All results are represented as widgets and can be easily shared with others by
sending a link.

There is still a lot of work to do: more operations covered with GUI, the
interaction between widgets and code, periodic runs of scripts, ability to
connect with databases and APIs, and of course support for ML.

In the future, I would like to have two versions of MLJAR Studio: open-source
version and pro-version with additional features.
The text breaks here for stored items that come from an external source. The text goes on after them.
-- pv_equiv track=rewrite | github.com/marcelowsena/InsumoOrcamento | src/core/data_processor.py | _extrair_niveis_codigo_local
-- ===== SOURCE A (Python) =====
-- from typing import Dict, List, Optional, Tuple, Any
--
-- def _extrair_niveis_codigo_local(codigo_completo: str) -> List[str]:
--     if not codigo_completo:
--         return []
--
--     partes = codigo_completo.split('.')
--     niveis = []
--
--     for i in range(1, len(partes) + 1):
--         nivel = '.'.join(partes[:i])
--         niveis.append(nivel)
--
--     return niveis
-- ===== SOURCE B (Python) =====
-- from typing import List
--
-- def _extrair_niveis_codigo_local(codigo_completo: str) -> List[str]:
--     if not codigo_completo:
--         return []
--     niveis = []
--     for i, ch in enumerate(codigo_completo):
--         if ch == '.':
--             niveis.append(codigo_completo[:i])
--     niveis.append(codigo_completo)
--     return niveis
-- ===== Notes on version B (the rewrite author's own statement) =====
-- stated objective: alternative
-- what changed: Instead of splitting on '.' and re-joining a growing slice of the parts list for each level, B scans the original string once and emits the prefix codigo_completo[:i] at every dot position, then the whole string; no split/join at all.
import Mathlib
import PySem

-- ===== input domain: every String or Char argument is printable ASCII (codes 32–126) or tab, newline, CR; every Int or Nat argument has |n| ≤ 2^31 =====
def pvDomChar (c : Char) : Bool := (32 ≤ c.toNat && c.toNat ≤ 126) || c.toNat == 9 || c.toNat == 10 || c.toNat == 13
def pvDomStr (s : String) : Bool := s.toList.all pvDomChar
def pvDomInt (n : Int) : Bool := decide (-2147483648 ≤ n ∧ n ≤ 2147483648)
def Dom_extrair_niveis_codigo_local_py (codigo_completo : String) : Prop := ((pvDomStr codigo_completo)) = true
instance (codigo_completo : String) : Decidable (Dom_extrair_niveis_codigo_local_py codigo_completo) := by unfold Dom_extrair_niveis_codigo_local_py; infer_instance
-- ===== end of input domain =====

-- B builds the levels by scanning the string once and emitting the prefix before each '.',
-- then the whole string, instead of splitting on '.' and re-joining growing slices (alternative decomposition, same cost).


-- ===== PORT A =====
-- partes = codigo_completo.split('.'); for i in range(1, len(partes)+1): niveis.append('.'.join(partes[:i]))
def extrair_niveis_codigo_local_py (codigo_completo : String) : List String :=
  if codigo_completo = "" then []
  else
    let partes : List String := (PySem.Chars.splitOn codigo_completo.toList ['.']).map String.ofList
    (PySem.List.pyRange 1 ((partes.length : Int) + 1) 1).foldl
      (fun niveis i =>
        niveis ++ [PySem.Str.join "." (PySem.List.slice partes none (some i))]) []

-- ===== PORT B =====
-- for i, ch in enumerate(codigo_completo): if ch == '.': niveis.append(codigo_completo[:i]); then niveis.append(codigo_completo)
def extrair_niveis_codigo_local_py_alt (codigo_completo : String) : List String :=
  if codigo_completo = "" then []
  else
    let niveis : List String :=
      (PySem.List.enumerate codigo_completo.toList).foldl
        (fun acc p =>
          if p.2 = '.' then acc ++ [PySem.Str.slice codigo_completo none (some p.1)] else acc) []
    niveis ++ [codigo_completo]

-- ===== PRECONDITION & SPEC =====
def Spec_extrair_niveis_codigo_local_py (codigo_completo : String) (out : List String) : Prop := out = extrair_niveis_codigo_local_py_alt codigo_completo
instance (codigo_completo : String) (out : List String) : Decidable (Spec_extrair_niveis_codigo_local_py codigo_completo out) := by unfold Spec_extrair_niveis_codigo_local_py; infer_instance

-- ===== CLAIM (what is proved, stated in full; the proofs are below) =====
def Claim_equal_extrair_niveis_codigo_local_py : Prop := ∀ (codigo_completo : String), Dom_extrair_niveis_codigo_local_py codigo_completo → Spec_extrair_niveis_codigo_local_py codigo_completo (extrair_niveis_codigo_local_py codigo_completo)

-- ===== LEMMAS AND PROOFS =====

-- structural version of str.split('.') (single-char separator), used only in the proofs
def pvSplitDot (pre : List Char) : List Char → List (List Char)
  | [] => [pre]
  | c :: rest => if c = '.' then pre :: pvSplitDot [] rest else pvSplitDot (pre ++ [c]) rest

-- the canonical levels: prefix before each dot, then the full string (relative to accumulated prefix `pre`)
def pvLevels (pre : List Char) : List Char → List (List Char)
  | [] => [pre]
  | c :: rest => if c = '.' then pre :: pvLevels (pre ++ [c]) rest else pvLevels (pre ++ [c]) rest

lemma pvSplitDot_ne_nil (pre : List Char) (cs : List Char) : pvSplitDot pre cs ≠ [] := by
  induction cs generalizing pre with
  | nil => simp [pvSplitDot]
  | cons c rest ih => simp only [pvSplitDot]; split_ifs <;> simp [ih]

lemma pvLevels_ne_nil (pre : List Char) (cs : List Char) : pvLevels pre cs ≠ [] := by
  induction cs generalizing pre with
  | nil => simp [pvLevels]
  | cons c rest ih => simp only [pvLevels]; split_ifs <;> simp [ih]

lemma splitOn_go_eq (fuel : Nat) (l cur : List Char) (acc2 : List (List Char))
    (h : l.length < fuel) :
    PySem.Chars.splitOn.go ['.'] fuel l cur acc2 = acc2.reverse ++ pvSplitDot cur.reverse l := by
  induction fuel generalizing l cur acc2 with
  | zero => omega
  | succ fuel ih =>
    cases l with
    | nil => simp [PySem.Chars.splitOn.go, pvSplitDot]
    | cons c rest =>
      simp only [PySem.Chars.splitOn.go]
      by_cases hc : c = '.'
      · subst hc
        rw [if_pos (by simp [List.isPrefixOf])]
        rw [ih _ _ _ (by simpa using Nat.lt_of_succ_lt_succ h)]
        simp [pvSplitDot]
      · rw [if_neg (by simp [List.isPrefixOf]; exact fun hh => hc hh.symm)]
        rw [ih _ _ _ (by simpa using Nat.lt_of_succ_lt_succ (by simpa using h))]
        simp [pvSplitDot, hc]

lemma splitOn_eq_pvSplitDot (cs : List Char) :
    PySem.Chars.splitOn cs ['.'] = pvSplitDot [] cs := by
  have := splitOn_go_eq (cs.length + 1) cs [] [] (by omega)
  simpa [PySem.Chars.splitOn] using this

lemma pvLevels_append (cs : List Char) (a b : List Char) :
    pvLevels (a ++ b) cs = (pvLevels b cs).map (a ++ ·) := by
  induction cs generalizing b with
  | nil => simp [pvLevels]
  | cons c rest ih =>
    simp only [pvLevels]
    split_ifs with hc
    · simp only [List.map_cons]
      rw [List.append_assoc, ih (b ++ [c])]
    · rw [List.append_assoc, ih (b ++ [c])]

lemma pvLevels_concat (cs : List Char) : ∀ pre,
    pvLevels pre cs = (pvLevels pre cs).dropLast ++ [pre ++ cs] := by
  induction cs with
  | nil => intro pre; simp [pvLevels]
  | cons c rest ih =>
    intro pre
    simp only [pvLevels]
    split_ifs with hc
    · have hne := pvLevels_ne_nil (pre ++ [c]) rest
      rw [List.dropLast_cons_of_ne_nil hne]
      have := ih (pre ++ [c])
      conv_lhs => rw [this]
      simp [hc]
    · have := ih (pre ++ [c])
      conv_lhs => rw [this]
      simp

-- A-side: the '.'-joins of the growing takes of the split are exactly the levels
lemma joins_eq_pvLevels (cs : List Char) : ∀ pre,
    (List.range (pvSplitDot pre cs).length).map
        (fun k => PySem.Chars.join ['.'] ((pvSplitDot pre cs).take (k + 1)))
      = pvLevels pre cs := by
  induction cs with
  | nil =>
    intro pre
    simp [pvSplitDot, pvLevels, PySem.Chars.join_singleton]
  | cons c rest ih =>
    intro pre
    by_cases hc : c = '.'
    · subst hc
      simp only [pvSplitDot, pvLevels, if_true]
      obtain ⟨p0, P', hP⟩ : ∃ p0 P', pvSplitDot [] rest = p0 :: P' := by
        cases h : pvSplitDot [] rest with
        | nil => exact absurd h (pvSplitDot_ne_nil [] rest)
        | cons a b => exact ⟨a, b, rfl⟩
      rw [hP]
      rw [List.length_cons, List.range_succ_eq_map]
      simp only [List.map_cons, List.map_map]
      rw [List.take_succ_cons, List.take_zero, PySem.Chars.join_singleton]
      have hrw : ∀ j : ℕ,
          PySem.Chars.join ['.'] ((pre :: p0 :: P').take (j + 1 + 1))
            = (pre ++ ['.']) ++ PySem.Chars.join ['.'] ((p0 :: P').take (j + 1)) := by
        intro j
        rw [List.take_succ_cons, List.take_succ_cons, PySem.Chars.join_cons_cons]
      have := ih []
      rw [hP] at this
      have key : (List.range (p0 :: P').length).map
          ((fun x => PySem.Chars.join ['.'] ((pre :: p0 :: P').take (x + 1))) ∘ (· + 1))
          = (pvLevels [] rest).map ((pre ++ ['.']) ++ ·) := by
        rw [← this, List.map_map]
        apply List.map_congr_left
        intro j _
        simp only [Function.comp]
        exact hrw j
      rw [key]
      have : pre ++ ['.'] = (pre ++ ['.']) ++ [] := by simp
      rw [this, pvLevels_append]
      simp
    · simp only [pvSplitDot, pvLevels, if_neg hc]
      exact ih (pre ++ [c])

-- B-side: the enumerate fold collects the levels without the last one
lemma enum_fold_eq (suffix : List Char) : ∀ (pre : List Char) (full : List Char)
    (_hfull : full = pre ++ suffix) (acc : List String),
    (PySem.List.enumerate suffix (pre.length : Int)).foldl
        (fun acc p =>
          if p.2 = '.' then
            acc ++ [PySem.Str.slice (String.ofList full) none (some p.1)]
          else acc) acc
      = acc ++ ((pvLevels pre suffix).dropLast.map String.ofList) := by
  induction suffix with
  | nil => intro pre full _ acc; simp [PySem.List.enumerate, pvLevels]
  | cons c rest ih =>
    intro pre full hfull acc
    have henum : PySem.List.enumerate (c :: rest) (pre.length : Int)
        = ((pre.length : Int), c) :: PySem.List.enumerate rest ((pre.length : Int) + 1) := by
      simp [PySem.List.enumerate]
    rw [henum, List.foldl_cons]
    have hlen : ((pre.length : Int) + 1) = ((pre ++ [c]).length : Int) := by simp
    have hfull' : full = (pre ++ [c]) ++ rest := by simp [hfull]
    by_cases hc : c = '.'
    · rw [if_pos hc]
      have hslice : PySem.Str.slice (String.ofList full) none (some (pre.length : Int))
          = String.ofList pre := by
        subst hfull
        simp [PySem.Str.slice, PySem.List.slice_to_natCast]
      rw [hslice, hlen, ih (pre ++ [c]) full hfull']
      simp only [pvLevels, if_pos hc]
      rw [List.dropLast_cons_of_ne_nil (pvLevels_ne_nil _ _)]
      simp
    · rw [if_neg hc, hlen, ih (pre ++ [c]) full hfull']
      simp [pvLevels, hc]

-- a foldl that only appends singletons is a map
lemma foldl_push {α β : Type} (f : α → β) (l : List α) (acc : List β) :
    l.foldl (fun acc x => acc ++ [f x]) acc = acc ++ l.map f := by
  induction l generalizing acc with
  | nil => simp
  | cons x rest ih => simp [ih]

-- A's port computes the levels (characterisation used by the verdict)
lemma portA_eq (s : String) (hs : ¬ s = "") :
    extrair_niveis_codigo_local_py s = (pvLevels [] s.toList).map String.ofList := by
  rw [extrair_niveis_codigo_local_py, if_neg hs]
  simp only [splitOn_eq_pvSplitDot]
  set P := pvSplitDot [] s.toList with hP
  rw [PySem.List.pyRange_one, foldl_push]
  have hlen : (((P.map String.ofList).length : Int) + 1 - 1).toNat = P.length := by simp
  rw [hlen, List.nil_append]
  rw [← joins_eq_pvLevels s.toList []]
  rw [← hP]
  rw [List.map_map, List.map_map]
  apply List.map_congr_left
  intro k hk
  simp only [List.mem_range] at hk
  simp only [Function.comp]
  have hcast : (1 : Int) + (k : Int) = (((k + 1 : Nat)) : Int) := by push_cast; ring
  rw [hcast, PySem.List.slice_to_natCast]
  rw [← List.map_take]
  simp [PySem.Str.join, PySem.Chars.join, Function.comp_def]

-- B's port computes the levels too
lemma portB_eq (s : String) (hs : ¬ s = "") :
    extrair_niveis_codigo_local_py_alt s = (pvLevels [] s.toList).map String.ofList := by
  rw [extrair_niveis_codigo_local_py_alt, if_neg hs]
  have hB := enum_fold_eq s.toList [] s.toList (by simp) []
  simp only [List.length_nil, Nat.cast_zero, String.ofList_toList] at hB
  simp only [hB, List.nil_append]
  conv_rhs => rw [pvLevels_concat s.toList []]
  simp

-- ===== VERDICT (by name: the statement is the Claim_ definition above) =====
theorem extrair_niveis_codigo_local_py_spec : Claim_equal_extrair_niveis_codigo_local_py := by
  intro s _
  unfold Spec_extrair_niveis_codigo_local_py
  by_cases hs : s = ""
  · subst hs
    simp [extrair_niveis_codigo_local_py, extrair_niveis_codigo_local_py_alt]
  · rw [portA_eq s hs, portB_eq s hs]
-- pv_equiv track=rewrite | github.com/0pmm/Python-Coursera-USP | study ones/nim.py | computador_escolhe_jogada
-- ===== SOURCE A (Python) =====
-- def computador_escolhe_jogada(n,m):
--     PcR = 1
--     while PcR != m:
--         if (n - PcR) % (m+1) == 0:
--             return PcR
--         else:
--             PcR += 1
--
--     return PcR
-- ===== SOURCE B (Python) =====
-- def computador_escolhe_jogada(n, m):
--     r = n % (m + 1)
--     return r if 1 <= r <= m else m
-- ===== Notes on version B (the rewrite author's own statement) =====
-- stated objective: faster
-- what changed: Replaces the linear scan of candidate moves 1..m by one modulo computation r = n % (m+1), returning r when 1 <= r <= m and m otherwise.
-- outside the precondition, e.g. on computador_escolhe_jogada(5, 0): A returns 1, B returns 0; on computador_escolhe_jogada(5, -1): A raises ZeroDivisionError, B raises ZeroDivisionError; on computador_escolhe_jogada(5, -3): A returns 1, B returns -3
import Mathlib
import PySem

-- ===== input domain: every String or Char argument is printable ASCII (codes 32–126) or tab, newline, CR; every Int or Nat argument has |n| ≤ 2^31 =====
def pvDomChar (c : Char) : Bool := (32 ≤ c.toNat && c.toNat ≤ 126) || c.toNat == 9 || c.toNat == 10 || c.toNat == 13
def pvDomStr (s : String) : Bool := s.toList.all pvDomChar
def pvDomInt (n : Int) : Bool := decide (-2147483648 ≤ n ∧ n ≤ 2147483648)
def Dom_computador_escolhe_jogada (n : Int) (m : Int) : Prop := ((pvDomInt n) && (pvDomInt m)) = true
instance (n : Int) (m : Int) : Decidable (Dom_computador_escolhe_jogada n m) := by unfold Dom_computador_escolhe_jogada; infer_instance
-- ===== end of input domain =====

-- ===== PORT A =====
-- B replaces A's linear scan of moves 1..m by a single modulo computation (objective: faster).
-- Loop of A: PcR counts up from 1 while PcR != m; fuel m.natAbs + 1 bounds the iterations
-- (for m ≥ 1 the loop exits within m-1 steps; for m ≤ 0 a divisible PcR is hit within |m+1| steps).
def pvALoop (n : Int) (m : Int) (PcR : Int) : Nat → Int
  | 0 => PcR
  | fuel + 1 =>
    if PcR = m then PcR
    else if PySem.Int.mod (n - PcR) (m + 1) = 0 then PcR
    else pvALoop n m (PcR + 1) fuel

def computador_escolhe_jogada (n : Int) (m : Int) : Int :=
  pvALoop n m 1 (m.natAbs + 1)

-- ===== PORT B =====
def computador_escolhe_jogada_alt (n : Int) (m : Int) : Int :=
  let r := PySem.Int.mod n (m + 1)
  if 1 ≤ r ∧ r ≤ m then r else m

-- ===== PRECONDITION & SPEC =====
-- Pre_ restricts to Nim's natural domain m ≥ 1 (at least one stick may be removed): A raises
-- ZeroDivisionError at m = -1, and for other m ≤ 0 its returned value is an accident of the
-- scan starting at PcR = 1, which B does not reproduce.
def Pre_computador_escolhe_jogada (n : Int) (m : Int) : Prop := 1 ≤ m
instance (n : Int) (m : Int) : Decidable (Pre_computador_escolhe_jogada n m) := by
  unfold Pre_computador_escolhe_jogada; infer_instance
def pvWitness_computador_escolhe_jogada : Int × Int := (5, 3)

def Spec_computador_escolhe_jogada (n : Int) (m : Int) (out : Int) : Prop :=
  out = computador_escolhe_jogada_alt n m
instance (n : Int) (m : Int) (out : Int) : Decidable (Spec_computador_escolhe_jogada n m out) := by
  unfold Spec_computador_escolhe_jogada; infer_instance

-- ===== CLAIM (what is proved, stated in full; the proofs are below) =====
def Claim_equal_computador_escolhe_jogada : Prop :=
  ∀ (n : Int) (m : Int), Dom_computador_escolhe_jogada n m →
    Pre_computador_escolhe_jogada n m →
    Spec_computador_escolhe_jogada n m (computador_escolhe_jogada n m)

-- ===== LEMMAS AND PROOFS =====

-- A's loop, for PcR ∈ [1, m] with enough fuel, returns the residue r = n % (m+1) if it lies in
-- [PcR, m-1], and m otherwise.
theorem pvALoop_eq (n m : Int) (hm : 1 ≤ m) :
    ∀ (fuel : Nat) (PcR : Int), 1 ≤ PcR → PcR ≤ m → (m - PcR).toNat ≤ fuel →
      pvALoop n m PcR fuel =
        if PcR ≤ PySem.Int.mod n (m + 1) ∧ PySem.Int.mod n (m + 1) ≤ m - 1
        then PySem.Int.mod n (m + 1) else m := by
  intro fuel
  induction fuel with
  | zero =>
    intro PcR h1 h2 hf
    have : PcR = m := by omega
    subst this
    simp only [pvALoop]
    split_ifs <;> omega
  | succ f ih =>
    intro PcR h1 h2 hf
    have hpos : (0:Int) < m + 1 := by omega
    have hr := PySem.Int.mod_eq_emod_of_pos (a := n) (b := m+1) hpos
    by_cases hPm : PcR = m
    · subst hPm
      simp only [pvALoop, if_true]
      split_ifs <;> omega
    · have hlt : PcR < m := lt_of_le_of_ne h2 hPm
      have hdvd : PySem.Int.mod (n - PcR) (m + 1) = 0 ↔ (m + 1) ∣ (n - PcR) :=
        PySem.Int.mod_eq_zero_iff_dvd _ _
      have hcond : (m + 1) ∣ (n - PcR) ↔ PySem.Int.mod n (m + 1) = PcR := by
        rw [hr]
        constructor
        · intro h
          have : PcR ≡ n [ZMOD (m+1)] := (Int.modEq_iff_dvd).2 h
          have h2' : n % (m + 1) = PcR % (m + 1) := this.symm
          rw [h2', Int.emod_eq_of_lt (by omega) (by omega)]
        · intro h
          have : n % (m + 1) = PcR % (m + 1) := by
            rw [h, Int.emod_eq_of_lt (by omega) (by omega)]
          exact (Int.modEq_iff_dvd).1 (by exact this.symm)
      by_cases hc : PySem.Int.mod (n - PcR) (m + 1) = 0
      · have hrP : PySem.Int.mod n (m + 1) = PcR := hcond.1 (hdvd.1 hc)
        simp [pvALoop, hPm, hc, hrP]
        omega
      · have hrP : PySem.Int.mod n (m + 1) ≠ PcR := fun h => hc (hdvd.2 (hcond.2 h))
        have hrec := ih (PcR + 1) (by omega) (by omega) (by omega)
        simp only [pvALoop, if_neg hPm, if_neg hc, hrec]
        congr 1
        simp only [eq_iff_iff]
        constructor <;> intro h <;> exact ⟨by omega, h.2⟩

-- ===== VERDICT (by name: the statement is the Claim_ definition above) =====
theorem computador_escolhe_jogada_spec : Claim_equal_computador_escolhe_jogada := by
  intro n m _ hmP
  have hm : 1 ≤ m := hmP
  unfold Spec_computador_escolhe_jogada computador_escolhe_jogada
  have halt : computador_escolhe_jogada_alt n m =
      if 1 ≤ PySem.Int.mod n (m+1) ∧ PySem.Int.mod n (m+1) ≤ m
      then PySem.Int.mod n (m+1) else m := rfl
  rw [halt]
  have hpos : (0:Int) < m + 1 := by omega
  have hr0 : 0 ≤ PySem.Int.mod n (m + 1) := PySem.Int.mod_nonneg (a := n) (b := m+1) hpos
  have hrlt : PySem.Int.mod n (m + 1) < m + 1 := PySem.Int.mod_lt (a := n) (b := m+1) hpos
  rw [pvALoop_eq n m hm (m.natAbs + 1) 1 le_rfl hm (by omega)]
  by_cases h : PySem.Int.mod n (m + 1) = m
  · simp only [h]
    split_ifs <;> omega
  · split_ifs <;> omega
Demo address: [http://204.48.28.64:8000/](http://204.48.28.64:8000/) (you
don't need to set account, be careful, it is one user only, so everyone can
see your activities and data, and it uses HTTP!, the address will be active
for 1 week).

------
amirathi
Congrats on shipping!

I played with the demo & liked the capability of quickly inserting a snippet
of code by selecting + customising a widget. The idea of making it quickly
shareable / deployable apps is also very powerful. You product is along the
lines of Streamlit / Voila / Plotly dash. Write plain python to make
deployable front end apps for dashboarding etc (additionally you help writing
that python with readymade snippets).

While the capability is powerful, I'd recommend finding a persona that would
actually use it enough to pay for the "pro" version. Currently it's geared
towards data scientist, but they are very comfortable writing notebook code to
generate visualizations. So the low-code (generate code from widget) part is
not very appealing to them. They need simple yet powerful python constructs
that creates beautiful front end components for them (headers, paginated
tables, plots, graphs, interactive widgets). And then make it easy to deploy
these apps internally. Checkout Streamlit that promises to do both these very
well.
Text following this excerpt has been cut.